7) The price for purchasing the reproduction of this case from the Kim Jong-sik, that is, the price for purchasing the reproduction of this case from the defendant company and the defendant Kim Jong-sik, is the same as that for the column of (5) of the same list, and the price for which it was supplied to the plaintiff in the plaintiff city is the same as that for the column of (6) of the same list (it is clear that the defendant union and the defendant's civilian uniform were purchased from the Kim Jong-sik, because 105 of the product name "Neung" among the goods supplied to the plaintiff in the plaintiff city on December 22, 198, is not a product of Tae-sung Industrial Co., Ltd., but it is not a purchase from the Kim Jong-sik, in light of the evidence No. 8
D. Status of the plaintiff and the defendant under the purchase contract of this case
In fact, the purchase contract of this case is in the form as if the plaintiff Si and the defendant union entered into a collective contract as stipulated by the articles of association of the small and medium enterprise products purchase promotion law, the small and medium enterprise cooperative association, and the defendant cooperative. However, this is merely an appearance that the plaintiff Si and the supplier could not enter into a direct contract under the relevant provisions, and in substance, it should be deemed that the contract was entered into between the plaintiff Si and the defendant company, the defendant company, and the defendant's public and private-private partnership, and all rights and obligations under the above contract should be immediately deemed to belong to the above substantive parties without going through
2. Claim against the defendant union;
The plaintiff asserts as follows.
In other words, the contract price of the purchase of this case was set unfairly high as the difference between the price supplied by the plaintiff company or the defendant's civilian uniform to the plaintiff's city and the price supplied by the above Kim Jong-sik. Accordingly, the defendant association, as a party to the purchase contract of this case, should jointly and severally pay KRW 328,187,480 and KRW 352,571,020 to the plaintiff's city according to Article 7 of the Special Conditions for the Purchase of Goods.
As determined earlier, the purchase contract of this case has the form as if the plaintiff Si and the defendant union entered into a collective contract, but this is merely an appearance that the plaintiff Si and the supplier could not enter into a direct contract under the relevant provisions, and the defendant union did not participate in the contract before and after the contract. The purchase contract of this case is deemed to have been entered into between the plaintiff, the defendant company, and the defendant's happiness. All rights and obligations under the above contract are attributed to the above substantial parties immediately without going through the defendant union.
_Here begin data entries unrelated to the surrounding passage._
-- pv_equiv track=rewrite | github.com/vickianand/pascal-to-mips-compiler | scripts/tree_script.py | symbol_type
-- ===== SOURCE A (Python) =====
-- def symbol_type(s) :
-- 	flag = 1
-- 	for c in s:
-- 		if c >= 'a' and c <= 'z' :
-- 			flag = 0
-- 		else:
-- 			if not((c >= 'A' and c<= 'Z') or c == '_'):
-- 				flag = 2
-- 				break
--
-- 	if flag == 1:
-- 		return "terminal"
-- 	elif flag == 0:
-- 		return "non_terminal"
-- 	else:
-- 		# print "some kachra given to symbol_type() function!"
-- 		return "kachra"
-- ===== SOURCE B (Python) =====
-- def symbol_type(s):
--     if all('a' <= c <= 'z' or 'A' <= c <= 'Z' or c == '_' for c in s):
--         return "non_terminal" if any('a' <= c <= 'z' for c in s) else "terminal"
--     return "kachra"
-- ===== Notes on version B (the rewrite author's own statement) =====
-- stated objective: idiomatic
-- what changed: Replaces the flag-and-break state loop by two declarative queries: an all() membership check over the valid character set decides the invalid case, then an any() lowercase check decides between the two remaining results.
import Mathlib
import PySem

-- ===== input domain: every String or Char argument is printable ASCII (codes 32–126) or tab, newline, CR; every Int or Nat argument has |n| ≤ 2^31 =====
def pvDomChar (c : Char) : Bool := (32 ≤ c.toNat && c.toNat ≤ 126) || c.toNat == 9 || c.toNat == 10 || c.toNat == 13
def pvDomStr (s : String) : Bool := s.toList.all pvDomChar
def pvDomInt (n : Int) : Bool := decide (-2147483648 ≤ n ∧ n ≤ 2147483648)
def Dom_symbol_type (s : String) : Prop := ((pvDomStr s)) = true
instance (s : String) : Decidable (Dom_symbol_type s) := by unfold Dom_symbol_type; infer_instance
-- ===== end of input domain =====

-- B replaces A's flag-and-break state loop by two declarative queries (all-valid, then any-lowercase); idiomatic, same cost.

-- ===== PORT A =====
-- A's for-loop with break, transcribed as structural recursion carrying the flag.
def symbolTypeLoop : List Char → Int → Int
  | [], flag => flag
  | c :: cs, flag =>
    if 'a' ≤ c ∧ c ≤ 'z' then symbolTypeLoop cs 0
    else if ¬ (('A' ≤ c ∧ c ≤ 'Z') ∨ c = '_') then 2
    else symbolTypeLoop cs flag

def symbol_type (s : String) : String :=
  let flag := symbolTypeLoop s.toList 1
  if flag = 1 then "terminal"
  else if flag = 0 then "non_terminal"
  else "kachra"

-- ===== PORT B =====
def symbol_type_alt (s : String) : String :=
  if s.toList.all (fun c => (decide ('a' ≤ c) && decide (c ≤ 'z')) || (decide ('A' ≤ c) && decide (c ≤ 'Z')) || c == '_')
  then if s.toList.any (fun c => decide ('a' ≤ c) && decide (c ≤ 'z')) then "non_terminal" else "terminal"
  else "kachra"

-- ===== PRECONDITION & SPEC =====
def Spec_symbol_type (s : String) (out : String) : Prop := out = symbol_type_alt s
instance (s : String) (out : String) : Decidable (Spec_symbol_type s out) := by unfold Spec_symbol_type; infer_instance

-- ===== CLAIM (what is proved, stated in full; the proofs are below) =====
def Claim_equal_symbol_type : Prop := ∀ (s : String), Dom_symbol_type s → Spec_symbol_type s (symbol_type s)

-- ===== LEMMAS AND PROOFS =====
theorem symbolTypeLoop_char (l : List Char) (flag : Int) (h : flag = 0 ∨ flag = 1) :
    symbolTypeLoop l flag =
      if l.all (fun c => (decide ('a' ≤ c) && decide (c ≤ 'z')) || (decide ('A' ≤ c) && decide (c ≤ 'Z')) || c == '_')
      then if l.any (fun c => decide ('a' ≤ c) && decide (c ≤ 'z')) then 0 else flag
      else 2 := by
  induction l generalizing flag with
  | nil => simp [symbolTypeLoop]
  | cons c cs ih =>
    by_cases hlo : 'a' ≤ c ∧ c ≤ 'z'
    · have hv : ((decide ('a' ≤ c) && decide (c ≤ 'z')) || (decide ('A' ≤ c) && decide (c ≤ 'Z')) || c == '_') = true := by
        simp [hlo.1, hlo.2]
      simp only [symbolTypeLoop, if_pos hlo, List.all_cons, List.any_cons, hv, Bool.true_and]
      rw [ih 0 (Or.inl rfl)]
      simp [hlo.1, hlo.2]
    · by_cases hval : ('A' ≤ c ∧ c ≤ 'Z') ∨ c = '_'
      · have hlo' : (decide ('a' ≤ c) && decide (c ≤ 'z')) = false := by
          rcases Decidable.not_and_iff_not_or_not.mp hlo with h1 | h1 <;> simp [h1]
        have hv : ((decide ('A' ≤ c) && decide (c ≤ 'Z')) || c == '_') = true := by
          rcases hval with ⟨h1, h2⟩ | h1
          · simp [h1, h2]
          · simp [h1]
        simp only [symbolTypeLoop, if_neg hlo, if_neg (not_not_intro hval), List.all_cons,
          List.any_cons, hlo', Bool.false_or, hv, Bool.true_and]
        exact ih flag h
      · have hv : ((decide ('a' ≤ c) && decide (c ≤ 'z')) || (decide ('A' ≤ c) && decide (c ≤ 'Z')) || c == '_') = false := by
          have hlo' : (decide ('a' ≤ c) && decide (c ≤ 'z')) = false := by
            rcases Decidable.not_and_iff_not_or_not.mp hlo with h1 | h1 <;> simp [h1]
          have h1 : ¬ ('A' ≤ c ∧ c ≤ 'Z') := fun hc => hval (Or.inl hc)
          have h2 : ¬ c = '_' := fun hc => hval (Or.inr hc)
          rcases Decidable.not_and_iff_not_or_not.mp h1 with h3 | h3 <;> simp [hlo', h3, h2]
        simp only [symbolTypeLoop, if_neg hlo, if_pos hval, List.all_cons, hv, Bool.false_and]
        simp

-- ===== VERDICT (by name: the statement is the Claim_ definition above) =====
theorem symbol_type_spec : Claim_equal_symbol_type := by
  intro s _hd
  unfold Spec_symbol_type symbol_type symbol_type_alt
  rw [symbolTypeLoop_char s.toList 1 (Or.inr rfl)]
  split_ifs <;> simp_all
Thus, it cannot be said that the defendant union did an unlawful act by participating in the purchase contract of this case, or that the defendant union was liable for the plaintiff's failure to comply with the procedure stipulated in the Product Purchase Promotion Act, etc., and the plaintiff union did not enter into the purchase contract of this case with the defendant union, which was the representative director of the defendant company, after setting all the contract terms and conditions, and the defendant union did not participate in the purchase contract of this case later on the ground that it cannot be held liable for reduction of the contract amount or the prior contract terms.
3. Claim against the defendant company and the defendant's re-appellant
A. The plaintiff's assertion
The plaintiff asserts as follows.
In other words, the contract price of the purchase of this case was set unfairly high as the difference between the price supplied by the plaintiff company or the defendant's civilian uniform to the plaintiff's city and the price received from the above Kim Jong-sik. The defendants are the parties to the purchase contract of this case, which are collective contracts, in accordance with Article 7 of the Special Conditions for the Purchase of Goods, to pay KRW 328,187,480, and KRW 352,571,020 to the plaintiff's city.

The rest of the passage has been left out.